#### PROBLEM REQUIREMENTS
For the entries below, repeat exactly each line starting with the one that contains "-- ===== input" and going on through the one that contains "def pvDomInt (n", and no others.

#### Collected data
● ● ●
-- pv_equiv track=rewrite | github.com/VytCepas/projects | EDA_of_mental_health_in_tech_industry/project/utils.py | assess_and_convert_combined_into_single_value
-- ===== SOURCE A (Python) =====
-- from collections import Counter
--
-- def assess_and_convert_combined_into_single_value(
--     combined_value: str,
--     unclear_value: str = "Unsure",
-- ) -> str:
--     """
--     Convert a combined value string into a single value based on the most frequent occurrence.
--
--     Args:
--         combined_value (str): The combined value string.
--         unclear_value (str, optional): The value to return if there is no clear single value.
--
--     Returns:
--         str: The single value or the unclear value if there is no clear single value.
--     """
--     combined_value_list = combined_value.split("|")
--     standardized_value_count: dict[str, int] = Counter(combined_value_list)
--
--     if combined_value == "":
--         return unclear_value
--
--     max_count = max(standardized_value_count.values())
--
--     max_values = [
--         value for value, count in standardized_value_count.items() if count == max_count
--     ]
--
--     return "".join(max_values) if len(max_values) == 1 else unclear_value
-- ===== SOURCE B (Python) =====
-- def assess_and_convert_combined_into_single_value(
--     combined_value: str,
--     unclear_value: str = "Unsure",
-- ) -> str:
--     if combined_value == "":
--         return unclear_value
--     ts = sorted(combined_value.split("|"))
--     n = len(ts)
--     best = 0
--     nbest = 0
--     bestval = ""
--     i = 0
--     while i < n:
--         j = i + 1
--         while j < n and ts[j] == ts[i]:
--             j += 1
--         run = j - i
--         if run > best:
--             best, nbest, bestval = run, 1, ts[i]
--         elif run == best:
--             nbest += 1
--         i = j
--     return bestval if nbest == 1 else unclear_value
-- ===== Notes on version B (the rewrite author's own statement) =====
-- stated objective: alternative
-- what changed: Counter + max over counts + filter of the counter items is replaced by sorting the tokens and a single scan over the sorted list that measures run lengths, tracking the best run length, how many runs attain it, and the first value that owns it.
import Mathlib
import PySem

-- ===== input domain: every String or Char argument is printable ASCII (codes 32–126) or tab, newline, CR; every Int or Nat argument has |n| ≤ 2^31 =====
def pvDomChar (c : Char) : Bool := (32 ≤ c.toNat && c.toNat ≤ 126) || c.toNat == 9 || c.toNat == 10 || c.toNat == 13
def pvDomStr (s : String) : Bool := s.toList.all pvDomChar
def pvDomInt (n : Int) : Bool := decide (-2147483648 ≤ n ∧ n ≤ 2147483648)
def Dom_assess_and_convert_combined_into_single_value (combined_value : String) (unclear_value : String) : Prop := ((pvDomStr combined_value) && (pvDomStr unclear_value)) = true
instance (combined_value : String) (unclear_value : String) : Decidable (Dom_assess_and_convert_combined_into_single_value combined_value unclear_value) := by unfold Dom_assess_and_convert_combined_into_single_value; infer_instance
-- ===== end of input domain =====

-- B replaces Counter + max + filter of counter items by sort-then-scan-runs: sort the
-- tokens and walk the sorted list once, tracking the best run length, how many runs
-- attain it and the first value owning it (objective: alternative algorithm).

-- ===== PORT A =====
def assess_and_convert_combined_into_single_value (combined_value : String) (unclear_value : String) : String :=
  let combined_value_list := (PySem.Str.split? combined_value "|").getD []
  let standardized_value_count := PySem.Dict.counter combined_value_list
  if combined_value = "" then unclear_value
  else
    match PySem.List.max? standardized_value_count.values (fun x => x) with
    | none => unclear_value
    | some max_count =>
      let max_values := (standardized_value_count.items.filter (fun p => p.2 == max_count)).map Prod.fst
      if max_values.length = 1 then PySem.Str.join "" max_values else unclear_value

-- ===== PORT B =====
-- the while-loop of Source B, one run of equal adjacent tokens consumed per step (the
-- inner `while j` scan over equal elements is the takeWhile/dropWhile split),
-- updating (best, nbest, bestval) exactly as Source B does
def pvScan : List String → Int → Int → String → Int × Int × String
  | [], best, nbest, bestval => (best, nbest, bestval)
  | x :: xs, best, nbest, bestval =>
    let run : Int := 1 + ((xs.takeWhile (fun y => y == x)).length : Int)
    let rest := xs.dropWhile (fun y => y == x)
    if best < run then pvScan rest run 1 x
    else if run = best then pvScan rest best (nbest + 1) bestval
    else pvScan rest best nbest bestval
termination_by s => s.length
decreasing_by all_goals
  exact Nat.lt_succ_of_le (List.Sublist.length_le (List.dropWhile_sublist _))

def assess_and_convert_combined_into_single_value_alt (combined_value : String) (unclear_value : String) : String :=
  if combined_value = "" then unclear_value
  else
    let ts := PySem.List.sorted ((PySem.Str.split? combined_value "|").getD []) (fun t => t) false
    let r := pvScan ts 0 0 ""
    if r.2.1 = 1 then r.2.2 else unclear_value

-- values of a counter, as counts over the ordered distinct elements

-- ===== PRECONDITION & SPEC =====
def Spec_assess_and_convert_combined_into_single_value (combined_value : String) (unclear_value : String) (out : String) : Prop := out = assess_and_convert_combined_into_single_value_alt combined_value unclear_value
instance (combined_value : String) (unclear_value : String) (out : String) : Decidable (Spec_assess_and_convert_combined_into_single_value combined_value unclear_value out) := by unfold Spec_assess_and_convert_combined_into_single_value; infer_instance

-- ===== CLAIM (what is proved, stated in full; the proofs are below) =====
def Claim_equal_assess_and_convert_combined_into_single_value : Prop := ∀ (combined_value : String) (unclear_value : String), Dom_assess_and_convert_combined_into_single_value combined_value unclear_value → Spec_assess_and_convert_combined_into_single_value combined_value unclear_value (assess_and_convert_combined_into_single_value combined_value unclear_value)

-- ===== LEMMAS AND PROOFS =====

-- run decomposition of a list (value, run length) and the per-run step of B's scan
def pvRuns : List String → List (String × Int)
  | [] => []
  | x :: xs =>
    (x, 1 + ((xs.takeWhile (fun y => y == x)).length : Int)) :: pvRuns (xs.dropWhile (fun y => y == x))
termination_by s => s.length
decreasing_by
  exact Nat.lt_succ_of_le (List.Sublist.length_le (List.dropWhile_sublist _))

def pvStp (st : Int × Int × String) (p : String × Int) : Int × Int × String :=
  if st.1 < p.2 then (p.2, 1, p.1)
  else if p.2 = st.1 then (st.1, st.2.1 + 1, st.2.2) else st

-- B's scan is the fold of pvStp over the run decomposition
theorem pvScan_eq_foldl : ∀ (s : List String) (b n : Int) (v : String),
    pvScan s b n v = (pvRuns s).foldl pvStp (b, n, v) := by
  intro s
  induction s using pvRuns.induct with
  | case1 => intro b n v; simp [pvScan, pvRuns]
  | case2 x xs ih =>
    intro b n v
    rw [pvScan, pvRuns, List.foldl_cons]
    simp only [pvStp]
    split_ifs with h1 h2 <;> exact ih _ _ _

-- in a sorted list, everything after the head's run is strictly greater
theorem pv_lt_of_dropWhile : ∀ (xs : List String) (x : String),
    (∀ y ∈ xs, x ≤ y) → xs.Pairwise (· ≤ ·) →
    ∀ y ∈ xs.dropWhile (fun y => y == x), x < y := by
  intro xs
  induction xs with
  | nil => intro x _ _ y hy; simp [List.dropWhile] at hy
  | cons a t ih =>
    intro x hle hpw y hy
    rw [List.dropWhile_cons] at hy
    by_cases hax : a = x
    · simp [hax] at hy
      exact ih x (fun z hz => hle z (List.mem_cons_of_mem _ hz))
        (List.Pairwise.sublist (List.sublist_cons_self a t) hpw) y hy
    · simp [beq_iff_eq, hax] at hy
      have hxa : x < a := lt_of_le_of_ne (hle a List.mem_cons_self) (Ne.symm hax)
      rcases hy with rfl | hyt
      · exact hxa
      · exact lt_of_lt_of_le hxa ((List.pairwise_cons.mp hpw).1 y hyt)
● ● ●
#### ANSWER AREA
-- ===== input domain: every String or Char argument is printable ASCII (codes 32–126) or tab, newline, CR; every Int or Nat argument has |n| ≤ 2^31 =====
def pvDomChar (c : Char) : Bool := (32 ≤ c.toNat && c.toNat ≤ 126) || c.toNat == 9 || c.toNat == 10 || c.toNat == 13
def pvDomStr (s : String) : Bool := s.toList.all pvDomChar
def pvDomInt (n : Int) : Bool := decide (-2147483648 ≤ n ∧ n ≤ 2147483648)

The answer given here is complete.